I have thought a lot about what arts venues need to, and can, be, since starting ONCA. So much so, I am now researching a PhD on the topic. Although they are worlds apart, quite literally, it is possible to find similarities between spaces like ONCA and spaces like the refuge I go to in Bolivia. One of things that ONCA does so crucially, I think, is embedded within our mission. We do nothing in the building, or outside it, that doesn’t touch on environmental and social urgencies. One of the major barriers to environmental communication is the ease with which we, as a society, look away from things like climate change. ONCA, by its very nature, looks – or at least we try to. We try to practice what Donna Haraway so eloquently calls ‘staying with the trouble’. “It is not possible,” she says, “to stay with the trouble among us without the practice of joy. That the practices of joyful, collective and individual pleasure are essential to the arts of living on a damaged planet.”

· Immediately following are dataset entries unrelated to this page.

-- pv_equiv track=rewrite | github.com/sc-likes-to-code/ML---5th-SEM | Assignment 3/senti_anal2.py | analyze_review
-- ===== SOURCE A (Python) =====
-- positive_words = {"good", "great", "amazing", "enjoyable", "nice", "fantastic", "love", "excellent", "wonderful", "best"}
--
-- negative_words = {"bad", "worst", "boring", "terrible", "awful", "poor", "hate", "2nd grade", "waste", "disappointing"}
--
-- pronouns = {"i", "me", "my", "you", "your"}
--
-- def analyze_review(review):
--     review_lower = review.lower()
--     words = review_lower.split()
--
--     pos_count = 0
--     neg_count = 0
--     pronoun_count = 0
--     contains_no = 1 if "no" in words else 0
--     exclamation_count = review.count("!")
--     total_words = len(words)
--
--     for word in words:
--         word_clean = word.strip(".,!?")
--         if word_clean in positive_words:
--             pos_count += 1
--         elif word_clean in negative_words:
--             neg_count += 1
--         if word_clean in pronouns:
--             pronoun_count += 1
--
--     return [pos_count, neg_count, contains_no, pronoun_count, exclamation_count, total_words]
-- ===== SOURCE B (Python) =====
-- positive_words = {"good", "great", "amazing", "enjoyable", "nice", "fantastic", "love", "excellent", "wonderful", "best"}
--
-- negative_words = {"bad", "worst", "boring", "terrible", "awful", "poor", "hate", "2nd grade", "waste", "disappointing"}
--
-- pronouns = {"i", "me", "my", "you", "your"}
--
-- def analyze_review(review):
--     words = review.lower().split()
--     # one pass: frequency table of cleaned words
--     freq = {}
--     for w in words:
--         wc = w.strip(".,!?")
--         freq[wc] = freq.get(wc, 0) + 1
--     # then iterate over the fixed vocabularies, not over the review
--     pos_count = sum(freq.get(w, 0) for w in positive_words)
--     neg_count = sum(freq.get(w, 0) for w in negative_words)
--     pronoun_count = sum(freq.get(w, 0) for w in pronouns)
--     return [pos_count, neg_count, 1 if "no" in words else 0,
--             pronoun_count, review.count("!"), len(words)]
-- ===== Notes on version B (the rewrite author's own statement) =====
-- stated objective: alternative
-- what changed: B builds a frequency table of cleaned words in one pass and then computes each sentiment/pronoun count by summing lookups over the fixed vocabulary sets, instead of A's per-word if/elif membership-test counting loop.
import Mathlib
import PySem

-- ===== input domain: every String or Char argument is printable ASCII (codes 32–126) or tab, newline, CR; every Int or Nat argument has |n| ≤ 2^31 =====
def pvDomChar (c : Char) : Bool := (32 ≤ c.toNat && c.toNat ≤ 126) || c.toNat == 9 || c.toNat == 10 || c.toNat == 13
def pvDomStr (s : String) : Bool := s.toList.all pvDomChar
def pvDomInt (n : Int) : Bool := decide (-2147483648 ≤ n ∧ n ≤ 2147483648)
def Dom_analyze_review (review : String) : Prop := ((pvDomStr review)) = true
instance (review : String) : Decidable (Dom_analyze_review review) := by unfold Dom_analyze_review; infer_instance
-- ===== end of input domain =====

-- B replaces A's per-word if/elif counting loop by a frequency table of cleaned words,
-- then sums lookups over the fixed vocabularies (objective: alternative decomposition).

-- the module-level vocabulary sets (Python set literals; elements distinct)
def positive_words : List String :=
  ["good", "great", "amazing", "enjoyable", "nice", "fantastic", "love", "excellent", "wonderful", "best"]
def negative_words : List String :=
  ["bad", "worst", "boring", "terrible", "awful", "poor", "hate", "2nd grade", "waste", "disappointing"]
def pronouns : List String := ["i", "me", "my", "you", "your"]

-- ===== PORT A =====
def analyze_review (review : String) : List Int :=
  let words := PySem.Str.split₀ (PySem.Str.lower review)
  let contains_no : Int := if "no" ∈ words then 1 else 0
  let exclamation_count : Int := (PySem.Str.count review "!" : Int)
  let total_words : Int := (words.length : Int)
  let st := words.foldl (fun (acc : Int × Int × Int) word =>
    let word_clean := PySem.Str.stripChars word ".,!?"
    let pos := if word_clean ∈ positive_words then acc.1 + 1
               else acc.1
    let neg := if word_clean ∈ positive_words then acc.2.1
               else if word_clean ∈ negative_words then acc.2.1 + 1 else acc.2.1
    let pr  := if word_clean ∈ pronouns then acc.2.2 + 1 else acc.2.2
    (pos, neg, pr)) (0, 0, 0)
  [st.1, st.2.1, contains_no, st.2.2, exclamation_count, total_words]

-- ===== PORT B =====
def analyze_review_alt (review : String) : List Int :=
  let words := PySem.Str.split₀ (PySem.Str.lower review)
  let freq := words.foldl (fun (d : PySem.Dict String Int) w =>
    let wc := PySem.Str.stripChars w ".,!?"
    d.insert wc (d.getD wc 0 + 1)) PySem.Dict.empty
  let pos_count := (positive_words.map (fun w => freq.getD w 0)).sum
  let neg_count := (negative_words.map (fun w => freq.getD w 0)).sum
  let pronoun_count := (pronouns.map (fun w => freq.getD w 0)).sum
  [pos_count, neg_count, (if "no" ∈ words then 1 else 0),
   pronoun_count, (PySem.Str.count review "!" : Int), (words.length : Int)]

-- ===== PRECONDITION & SPEC =====
def Spec_analyze_review (review : String) (out : List Int) : Prop := out = analyze_review_alt review
instance (review : String) (out : List Int) : Decidable (Spec_analyze_review review out) := by unfold Spec_analyze_review; infer_instance

-- ===== CLAIM (what is proved, stated in full; the proofs are below) =====
def Claim_equal_analyze_review : Prop := ∀ (review : String), Dom_analyze_review review → Spec_analyze_review review (analyze_review review)

-- ===== LEMMAS AND PROOFS =====

-- the two sentiment vocabularies are disjoint, so dropping A's elif is sound
lemma pos_not_neg (w : String) (h : w ∈ positive_words) : w ∉ negative_words := by
  fin_cases h <;> decide

lemma countP_mem_cons (v : String) (rest xs : List String) (hv : v ∉ rest) :
    xs.countP (fun x => decide (x ∈ v :: rest))
      = xs.count v + xs.countP (fun x => decide (x ∈ rest)) := by
  induction xs with
  | nil => simp
  | cons a t iht =>
    simp only [List.countP_cons, List.count_cons, iht]
    by_cases hav : a = v
    · subst hav; simp [hv]; omega
    · by_cases har : a ∈ rest <;> simp [hav, har, List.mem_cons] <;> omega

-- Σ_{v ∈ vocab} count v xs = countP (· ∈ vocab) xs for a duplicate-free vocabulary
lemma sum_count_eq_countP (vocab xs : List String) (h : vocab.Nodup) :
    (vocab.map (fun v => (xs.count v : Int))).sum = (xs.countP (fun x => decide (x ∈ vocab)) : Int) := by
  induction vocab with
  | nil => simp
  | cons v rest ih =>
    rcases List.nodup_cons.mp h with ⟨hv, hrest⟩
    simp only [List.map_cons, List.sum_cons, ih hrest, countP_mem_cons v rest xs hv]
    push_cast
    ring

-- A's counting loop computes the three countP values over the cleaned words
lemma foldA_eq (ws : List String) (p n pr : Int) :
    ws.foldl (fun (acc : Int × Int × Int) word =>
      let word_clean := PySem.Str.stripChars word ".,!?"
      let pos := if word_clean ∈ positive_words then acc.1 + 1 else acc.1
      let neg := if word_clean ∈ positive_words then acc.2.1
                 else if word_clean ∈ negative_words then acc.2.1 + 1 else acc.2.1
      let pr' := if word_clean ∈ pronouns then acc.2.2 + 1 else acc.2.2
      (pos, neg, pr')) (p, n, pr)
    = (p + (ws.countP (fun w => decide (PySem.Str.stripChars w ".,!?" ∈ positive_words)) : Int),
       n + (ws.countP (fun w => decide (PySem.Str.stripChars w ".,!?" ∈ negative_words)) : Int),
       pr + (ws.countP (fun w => decide (PySem.Str.stripChars w ".,!?" ∈ pronouns)) : Int)) := by
  induction ws generalizing p n pr with
  | nil => simp
  | cons w t ih =>
    simp only [List.foldl_cons, List.countP_cons, ih]
    by_cases hp : PySem.Str.stripChars w ".,!?" ∈ positive_words <;>
      by_cases hn : PySem.Str.stripChars w ".,!?" ∈ negative_words <;>
      by_cases hpr : PySem.Str.stripChars w ".,!?" ∈ pronouns <;>
      first
        | exact absurd hn (pos_not_neg _ hp)
        | (simp [hp, hn, hpr, Prod.ext_iff]; try omega)

-- B's frequency dict is Counter of the cleaned words
lemma freq_eq_counter (ws : List String) :
    ws.foldl (fun (d : PySem.Dict String Int) w =>
        let wc := PySem.Str.stripChars w ".,!?"
        d.insert wc (d.getD wc 0 + 1)) PySem.Dict.empty
      = PySem.Dict.counter (ws.map (fun w => PySem.Str.stripChars w ".,!?")) := by
  rw [← PySem.Dict.foldl_insert_getD_add_one_eq_counter, List.foldl_map]

lemma vocab_sum (vocab ws : List String) (h : vocab.Nodup) :
    (vocab.map (fun w =>
        (PySem.Dict.counter (ws.map (fun w => PySem.Str.stripChars w ".,!?"))).getD w 0)).sum
      = (ws.countP (fun w => decide (PySem.Str.stripChars w ".,!?" ∈ vocab)) : Int) := by
  have : ∀ w, (PySem.Dict.counter (ws.map (fun w => PySem.Str.stripChars w ".,!?"))).getD w 0
      = ((ws.map (fun w => PySem.Str.stripChars w ".,!?")).count w : Int) := by
    intro w; rw [PySem.Dict.getD_counter]
  simp only [this, sum_count_eq_countP _ _ h, List.countP_map]
  rfl

-- ===== VERDICT (by name: the statement is the Claim_ definition above) =====
theorem analyze_review_spec : Claim_equal_analyze_review := by
  intro review _
  unfold Spec_analyze_review analyze_review analyze_review_alt
  simp only [freq_eq_counter, foldA_eq,
    vocab_sum positive_words _ (by decide),
    vocab_sum negative_words _ (by decide),
    vocab_sum pronouns _ (by decide)]
  norm_num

As is, simultaneously, grief. This is something that both she, and others like Joanna Macy for example, have argued for a long time. Staying with it then, through joy and grief both. This is what we try to do, at ONCA, through such arts as play, craft, enquiry, DIY ritual, dialogue and creative action.
What I found in the refuge in Bolivia, I believe, was similar. For whatever reason, I ended up spending a lot of my twenties all day, every day, in a very small piece of the Amazon rainforest, with a puma. Making sure that she, above all else, was as happy as she could be. And she wasn’t particularly happy most of the time, if I’m honest. She was scared and confused. Due to her history, she could never be released. She would always live in a cage, and she would always have to be dependant on people like me.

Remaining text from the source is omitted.